§ PROMPT: Nothing but a number should be given: how many lines in the entries below include the string "shift".

━━━━━━━━━━━━━━━━━━━━━━━━━━━━━━

-- pv_equiv track=rewrite | github.com/lukexyz/cartographer | community/dire_straits/calculate_layouts.py | get_ones
-- ===== SOURCE A (Python) =====
-- dimension = 8
--
-- def get_ones(n):
--
--     r = []
--
--     idx = 0
--     for c in reversed(bin(n)):
--         if c == '1':
--             r.append( (int(idx/dimension), idx % dimension) )
--         idx += 1
--
--     return r
-- ===== SOURCE B (Python) =====
-- dimension = 8
--
-- def get_ones(n):
--     m = abs(n)
--     idx = 0
--     r = []
--     while m:
--         if m & 1:
--             r.append((idx // dimension, idx % dimension))
--         m >>= 1
--         idx += 1
--     return r
-- ===== Notes on version B (the rewrite author's own statement) =====
-- stated objective: idiomatic
-- what changed: B extracts bit positions arithmetically (while m: test m&1, shift right) instead of formatting n with bin() and scanning the reversed string character by character.
import Mathlib
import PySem

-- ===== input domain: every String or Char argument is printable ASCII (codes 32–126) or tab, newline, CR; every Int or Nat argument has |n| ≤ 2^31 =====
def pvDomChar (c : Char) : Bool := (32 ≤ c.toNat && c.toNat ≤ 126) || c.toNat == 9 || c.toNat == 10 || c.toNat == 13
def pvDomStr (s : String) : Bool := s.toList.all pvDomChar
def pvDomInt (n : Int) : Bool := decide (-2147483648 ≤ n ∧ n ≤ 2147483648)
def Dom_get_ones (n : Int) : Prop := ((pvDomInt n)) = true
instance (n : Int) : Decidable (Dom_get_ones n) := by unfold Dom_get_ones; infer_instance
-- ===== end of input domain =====

-- B lists set-bit positions arithmetically (shift/mask) instead of scanning the reversed bin() string; objective: idiomatic.


-- ===== PORT A =====
-- binary digits of m (most significant first), empty for 0 — the digit part bin() prints for nonzero m
def pvBinCore (m : Nat) : List Char :=
  if m = 0 then [] else pvBinCore (m / 2) ++ [if m % 2 = 1 then '1' else '0']

-- full bin(n) as a character list: optional '-', then "0b", then digits ("0" for 0)
def pvBinChars (n : Int) : List Char :=
  (if n < 0 then ['-'] else []) ++ ['0', 'b'] ++
    (if n = 0 then ['0'] else pvBinCore n.natAbs)

-- the for-loop over reversed(bin(n)) with counter idx and accumulator r
-- int(idx/8) = floor division here since idx ≥ 0 and small (float division exact)
def pvALoop (cs : List Char) (idx : Int) (r : List (Int × Int)) : List (Int × Int) :=
  match cs with
  | [] => r
  | c :: rest =>
      pvALoop rest (idx + 1)
        (if c = '1' then r ++ [(PySem.Int.floordiv idx 8, PySem.Int.mod idx 8)] else r)

def get_ones (n : Int) : List (Int × Int) :=
  pvALoop (pvBinChars n).reverse 0 []

-- ===== PORT B =====
-- while m: if m & 1: append (idx//8, idx%8); m >>= 1; idx += 1
def pvBLoop (m : Nat) (idx : Int) : List (Int × Int) :=
  if m = 0 then []
  else (if m % 2 = 1 then [(PySem.Int.floordiv idx 8, PySem.Int.mod idx 8)] else [])
         ++ pvBLoop (m / 2) (idx + 1)

def get_ones_alt (n : Int) : List (Int × Int) :=
  pvBLoop n.natAbs 0

-- ===== PRECONDITION & SPEC =====
def Spec_get_ones (n : Int) (out : List (Int × Int)) : Prop := out = get_ones_alt n
instance (n : Int) (out : List (Int × Int)) : Decidable (Spec_get_ones n out) := by unfold Spec_get_ones; infer_instance

-- ===== CLAIM (what is proved, stated in full; the proofs are below) =====
def Claim_equal_get_ones : Prop := ∀ (n : Int), Dom_get_ones n → Spec_get_ones n (get_ones n)

-- ===== LEMMAS AND PROOFS =====

theorem pvALoop_append (xs ys : List Char) (idx : Int) (r : List (Int × Int)) :
    pvALoop (xs ++ ys) idx r = pvALoop ys (idx + xs.length) (pvALoop xs idx r) := by
  induction xs generalizing idx r with
  | nil => simp [pvALoop]
  | cons c rest ih =>
      simp only [List.cons_append, pvALoop, ih, List.length_cons]
      congr 1
      push_cast
      ring

theorem pvALoop_no_one (cs : List Char) (idx : Int) (r : List (Int × Int))
    (h : ∀ c ∈ cs, c ≠ '1') : pvALoop cs idx r = r := by
  induction cs generalizing idx with
  | nil => rfl
  | cons c rest ih =>
      simp only [pvALoop]
      rw [if_neg (by exact fun hc => h c (List.mem_cons_self) hc)]
      exact ih _ (fun d hd => h d (List.mem_cons_of_mem _ hd))

theorem pvALoop_binCore (m : Nat) (idx : Int) (r : List (Int × Int)) :
    pvALoop (pvBinCore m).reverse idx r = r ++ pvBLoop m idx := by
  induction m using Nat.strong_induction_on generalizing idx r with
  | _ m ih =>
    by_cases h : m = 0
    · subst h; simp [pvBinCore, pvALoop, pvBLoop]
    · rw [pvBinCore, if_neg h, pvBLoop, if_neg h]
      rw [List.reverse_append]
      simp only [List.reverse_singleton, List.singleton_append, pvALoop]
      rw [ih (m / 2) (Nat.div_lt_self (Nat.pos_of_ne_zero h) (by omega))]
      by_cases hm : m % 2 = 1
      · simp [hm, List.append_assoc]
      · simp [hm]

-- ===== VERDICT (by name: the statement is the Claim_ definition above) =====
theorem get_ones_spec : Claim_equal_get_ones := by
  intro n _
  show get_ones n = get_ones_alt n
  unfold get_ones get_ones_alt
  by_cases h0 : n = 0
  · subst h0
    have h1 : (pvBinChars 0).reverse = ['0', 'b', '0'] := by simp [pvBinChars]
    rw [h1, pvALoop_no_one _ _ _ (by intro c hc; fin_cases hc <;> decide), pvBLoop]
    simp
  · have h2 : (pvBinChars n).reverse =
        (pvBinCore n.natAbs).reverse ++ (['b', '0'] ++ (if n < 0 then ['-'] else [])) := by
      unfold pvBinChars
      rw [if_neg h0]
      by_cases hn : n < 0 <;> simp [hn]
    rw [h2, pvALoop_append, pvALoop_binCore, pvALoop_no_one]
    · simp
    · intro c hc
      by_cases hn : n < 0 <;>
        simp only [hn, ite_true, ite_false, List.append_nil, List.mem_append,
          List.mem_cons, List.not_mem_nil, or_false] at hc
      · rcases hc with (rfl | rfl) | rfl <;> decide
      · rcases hc with rfl | rfl <;> decide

━━━━━━━━━━━━━━━━━━━━━━━━━━━━━━

§ EXERCISE SOLUTION: 2